Apache Kudu and Apache Parquet are both popular open-source technologies used for columnar data storage and querying in big data environments. While both technologies offer similar features, they have some key differences that set them apart.

  1. Storage Format: Apache Kudu is a distributed columnar storage engine that provides fast analytics on fast changing data, with native support for insert, update, and delete operations. It organizes data into rows and columns, making it suitable for both analytical and operational workloads. On the other hand, Apache Parquet is a columnar storage file format that focuses on efficient data compression and encoding techniques. It is optimized for large-scale data processing and is commonly used with big data processing frameworks such as Apache Hadoop and Apache Spark.

  2. Data Updates: One major difference between Apache Kudu and Apache Parquet is their approach to data updates. Apache Kudu allows for real-time data updates, making it suitable for use cases that require fast ingest and updates of data. It offers ACID (Atomicity, Consistency, Isolation, Durability) semantics, enabling atomic and consistent updates to individual records or grouped data. Apache Parquet, on the other hand, is designed for immutable, write-once data storage. Once data is written to a Parquet file, it cannot be modified, and any updates require rewriting the entire file.

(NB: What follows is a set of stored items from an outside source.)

-- pv_equiv track=rewrite | github.com/litufu/companyValue | utils/english_abb.py | english_to_abb
-- ===== SOURCE A (Python) =====
-- def english_to_abb(origin_words):
--     '''
--
--     :param origin_words: 输入的原始单词
--     :return: 返回的英语缩写，用于字段或变量名称
--     '''
--     del_letter = ['a','e','i','o','u',"'"]
--     alter_letter = ['-',':','&']
--     words = origin_words.split(' ')
--     #去除在del_letter中的字符,将alter_letter中的字符替换成下划线
--     new_words = []
--     for word in words:
--         new_word = [word[0].lower(),]
--         for letter in word[1:len(word)]:
--             if letter not in del_letter:
--                 if letter in alter_letter:
--                     letter = '_'
--                 new_word.append(letter)
--
--         #去除响铃重复字母
--         new_word2 = []
--         for i in range(0,len(new_word)-1):
--             if new_word[i] == new_word[i+1]:
--                 pass
--             else:
--                 new_word2.append((new_word[i]))
--         new_word2.append(new_word[len(new_word)-1])
--
--         word = ''.join(new_word2)
--         new_words.append(word)
--     newwords = '_'.join(new_words)
--
--     return newwords
-- ===== SOURCE B (Python) =====
-- def english_to_abb(origin_words):
--     # Single streaming pass per word: filtering, separator mapping and
--     # run-collapsing fused into one loop, no intermediate lists.
--     pieces = []
--     for word in origin_words.split(' '):
--         last = word[0].lower()
--         out = last
--         for ch in word[1:]:
--             if ch in "aeiou'":
--                 continue
--             if ch in '-:&':
--                 ch = '_'
--             if ch != last:
--                 out += ch
--                 last = ch
--         pieces.append(out)
--     return '_'.join(pieces)
-- ===== Notes on version B (the rewrite author's own statement) =====
-- stated objective: simpler
-- what changed: Per word, A builds an intermediate filtered list and then collapses adjacent duplicates in a second index-based pass; B fuses filtering, separator mapping and run-collapsing into one streaming pass that tracks only the last emitted character.
import Mathlib
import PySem

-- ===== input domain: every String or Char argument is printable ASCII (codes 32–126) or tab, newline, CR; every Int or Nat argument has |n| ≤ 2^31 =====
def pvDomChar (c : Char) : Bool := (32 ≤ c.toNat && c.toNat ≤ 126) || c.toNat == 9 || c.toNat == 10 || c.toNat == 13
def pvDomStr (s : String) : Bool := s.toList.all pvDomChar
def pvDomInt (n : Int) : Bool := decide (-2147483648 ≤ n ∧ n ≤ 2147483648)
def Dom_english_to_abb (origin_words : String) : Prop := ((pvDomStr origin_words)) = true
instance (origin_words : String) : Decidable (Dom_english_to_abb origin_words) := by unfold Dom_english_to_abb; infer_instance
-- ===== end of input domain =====

-- B fuses A's two per-word passes (filter/map, then adjacent-duplicate collapse over an
-- intermediate list) into one streaming pass tracking only the last emitted character (objective: simpler).


-- ===== PORT A =====
-- del_letter / alter_letter of A
def pvDelA : List Char := ['a','e','i','o','u','\'']
def pvAltA : List Char := ['-',':','&']

-- A's per-word body: build new_word (filter/replace loop), then the index loop over
-- range(0, len-1) collapsing adjacent duplicates into new_word2, then append the last element.
-- On the empty word Python raises IndexError at word[0]; excluded by Pre_, we return [].
-- Indices of the range loop are always in range, so list.getD is exact there.
def pvAWord (w : List Char) : List Char :=
  match w with
  | [] => []
  | c :: rest =>
    let new_word := rest.foldl (fun acc letter =>
        if letter ∈ pvDelA then acc
        else acc ++ [if letter ∈ pvAltA then '_' else letter])
      [PySem.Chars.lowerChar c]
    let new_word2 := (List.range (new_word.length - 1)).foldl (fun acc i =>
        if new_word.getD i ' ' = new_word.getD (i + 1) ' ' then acc
        else acc ++ [new_word.getD i ' ']) []
    new_word2 ++ [new_word.getD (new_word.length - 1) ' ']

def english_to_abb (origin_words : String) : String :=
  String.mk (PySem.Chars.join ['_'] ((PySem.Chars.splitOn origin_words.toList [' ']).map pvAWord))

-- ===== PORT B =====
-- B's streaming loop: skip vowels/apostrophe, map separators to '_', emit only if ≠ last.
def pvBGo (last : Char) (cs : List Char) : List Char :=
  match cs with
  | [] => []
  | ch :: rest =>
    if ch ∈ ['a','e','i','o','u','\''] then pvBGo last rest
    else
      let m := if ch ∈ ['-',':','&'] then '_' else ch
      if m = last then pvBGo last rest else m :: pvBGo m rest

-- B's per-word body (Source B raises IndexError on the empty word too; excluded by Pre_).
def pvBWord (w : List Char) : List Char :=
  match w with
  | [] => []
  | c :: rest =>
    let c0 := PySem.Chars.lowerChar c
    c0 :: pvBGo c0 rest

def english_to_abb_alt (origin_words : String) : String :=
  String.mk (PySem.Chars.join ['_'] ((PySem.Chars.splitOn origin_words.toList [' ']).map pvBWord))

-- ===== PRECONDITION & SPEC =====
-- Both Pythons raise IndexError (indexing the first character of an empty word) whenever the
-- space-split yields an empty piece; Pre_ excludes exactly those inputs.
def Pre_english_to_abb (origin_words : String) : Prop :=
  ∀ w ∈ PySem.Chars.splitOn origin_words.toList [' '], w ≠ []
instance (origin_words : String) : Decidable (Pre_english_to_abb origin_words) := by
  unfold Pre_english_to_abb; infer_instance

def pvWitness_english_to_abb : String := "Hello World"

def Spec_english_to_abb (origin_words : String) (out : String) : Prop := out = english_to_abb_alt origin_words
instance (origin_words : String) (out : String) : Decidable (Spec_english_to_abb origin_words out) := by unfold Spec_english_to_abb; infer_instance

-- ===== CLAIM (what is proved, stated in full; the proofs are below) =====
def Claim_equal_english_to_abb : Prop := ∀ (origin_words : String), Dom_english_to_abb origin_words → Pre_english_to_abb origin_words → Spec_english_to_abb origin_words (english_to_abb origin_words)

-- ===== LEMMAS AND PROOFS =====

-- the filtered/replaced tail as a recursive list (what A's first loop builds)
def pvFM (cs : List Char) : List Char :=
  match cs with
  | [] => []
  | x :: xs =>
    if x ∈ pvDelA then pvFM xs
    else (if x ∈ pvAltA then '_' else x) :: pvFM xs

theorem pvFM_foldl (cs : List Char) (acc : List Char) :
    cs.foldl (fun acc letter =>
        if letter ∈ pvDelA then acc
        else acc ++ [if letter ∈ pvAltA then '_' else letter]) acc
      = acc ++ pvFM cs := by
  induction cs generalizing acc with
  | nil => simp [pvFM]
  | cons x xs ih =>
    simp only [List.foldl_cons, pvFM]
    by_cases h : x ∈ pvDelA
    · simp [h, ih]
    · simp [h, ih]

-- the elements A's index loop keeps (l[i] for i < len-1 with l[i] ≠ l[i+1])
def pvPK (l : List Char) : List Char :=
  match l with
  | [] => []
  | [_] => []
  | x :: y :: r => (if x = y then [] else [x]) ++ pvPK (y :: r)

theorem pvRangeFold (l : List Char) (acc : List Char) :
    (List.range (l.length - 1)).foldl (fun acc i =>
        if l.getD i ' ' = l.getD (i + 1) ' ' then acc
        else acc ++ [l.getD i ' ']) acc = acc ++ pvPK l := by
  induction l generalizing acc with
  | nil => simp [pvPK]
  | cons x t ih =>
    cases t with
    | nil => simp [pvPK]
    | cons y r =>
      have hr : (x :: y :: r).length - 1 = r.length + 1 := by simp
      rw [hr, List.range_succ_eq_map, List.foldl_cons, List.foldl_map]
      have hlen : r.length = (y :: r).length - 1 := by simp
      calc (List.range r.length).foldl (fun a i =>
              if (x :: y :: r).getD (i + 1) ' ' = (x :: y :: r).getD (i + 1 + 1) ' ' then a
              else a ++ [(x :: y :: r).getD (i + 1) ' '])
            (if (x :: y :: r).getD 0 ' ' = (x :: y :: r).getD 1 ' ' then acc else acc ++ [x])
          = (List.range ((y :: r).length - 1)).foldl (fun a i =>
              if (y :: r).getD i ' ' = (y :: r).getD (i + 1) ' ' then a
              else a ++ [(y :: r).getD i ' '])
            (if x = y then acc else acc ++ [x]) := by
            rw [hlen]
            congr 1
        _ = (if x = y then acc else acc ++ [x]) ++ pvPK (y :: r) := ih _
        _ = acc ++ pvPK (x :: y :: r) := by
            by_cases h : x = y <;> simp [pvPK, h]

-- A's collapse as a structural recursion
def pvCA (l : List Char) : List Char :=
  match l with
  | [] => []
  | [x] => [x]
  | x :: y :: r => if x = y then pvCA (y :: r) else x :: pvCA (y :: r)

theorem pvCA_eq_pk_last (l : List Char) (h : l ≠ []) :
    pvCA l = pvPK l ++ [l.getD (l.length - 1) ' '] := by
  induction l with
  | nil => exact absurd rfl h
  | cons x t ih =>
    cases t with
    | nil => simp [pvCA, pvPK]
    | cons y r =>
      have ih' := ih (by simp)
      have hlast : (x :: y :: r).getD ((x :: y :: r).length - 1) ' '
          = (y :: r).getD ((y :: r).length - 1) ' ' := by
        simp only [List.length_cons, Nat.add_sub_cancel, List.getD_cons_succ]
      by_cases h' : x = y <;> simp [pvCA, pvPK, h', ih'] <;> rfl

-- pure streaming dedup (B's loop, filtering already done)
def pvGoS (last : Char) (cs : List Char) : List Char :=
  match cs with
  | [] => []
  | c :: r => if c = last then pvGoS last r else c :: pvGoS c r

theorem pvCA_cons (x : Char) (xs : List Char) : pvCA (x :: xs) = x :: pvGoS x xs := by
  induction xs generalizing x with
  | nil => simp [pvCA, pvGoS]
  | cons y r ih =>
    by_cases h : x = y
    · subst h; simp [pvCA, pvGoS, ih]
    · simp [pvCA, pvGoS, h, Ne.symm h, ih]

theorem pvBGo_eq (cs : List Char) (last : Char) : pvBGo last cs = pvGoS last (pvFM cs) := by
  induction cs generalizing last with
  | nil => simp [pvBGo, pvFM, pvGoS]
  | cons x xs ih =>
    show pvBGo last (x :: xs) = pvGoS last (pvFM (x :: xs))
    rw [pvBGo, pvFM]
    by_cases hd : x ∈ pvDelA
    · have : x ∈ ['a','e','i','o','u','\''] := hd
      simp only [this, if_true, hd, if_true, ih]
    · have hd' : x ∉ ['a','e','i','o','u','\''] := hd
      have halt : (if x ∈ ['-',':','&'] then '_' else x) = (if x ∈ pvAltA then '_' else x) := by
        rfl
      simp only [hd', if_false, hd, if_false, halt, pvGoS]
      by_cases he : (if x ∈ pvAltA then '_' else x) = last
      · simp [he, ih]
      · simp [he, ih]

theorem pvWord_eq (w : List Char) : pvAWord w = pvBWord w := by
  cases w with
  | nil => rfl
  | cons c rest =>
    show pvAWord (c :: rest) = pvBWord (c :: rest)
    rw [pvAWord, pvBWord]
    simp only [pvFM_foldl]
    rw [pvRangeFold]
    rw [List.nil_append, List.singleton_append]
    rw [← pvCA_eq_pk_last (PySem.Chars.lowerChar c :: pvFM rest) (by simp)]
    rw [pvCA_cons, pvBGo_eq]

-- ===== VERDICT (by name: the statement is the Claim_ definition above) =====
theorem english_to_abb_spec : Claim_equal_english_to_abb := by
  intro s _ _
  unfold Spec_english_to_abb english_to_abb english_to_abb_alt
  rw [funext pvWord_eq]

  3. Query Performance: Apache Kudu is optimized for low-latency random access queries, making it well-suited for real-time analytics. It supports predicate pushdown and allows users to specify column projections, enabling faster query execution by only reading relevant data. Apache Parquet, on the other hand, is optimized for large-scale batch processing. It excels in scenarios where queries involve reading large amounts of data, as it leverages columnar storage and compression techniques to minimize disk I/O and optimize query performance.

  4. Data Modeling: Apache Kudu provides a schema-based storage model, where data is organized into tables with defined column schemas. It offers advanced data modeling capabilities, including primary key constraints, secondary indexes, and support for nested data structures. Apache Parquet, on the other hand, is schema evolution friendly, allowing for schema evolution and the addition of new columns without breaking compatibility with existing data. It supports fine-grained schema evolution, making it easier to evolve schemas over time without requiring data migration or schema versioning.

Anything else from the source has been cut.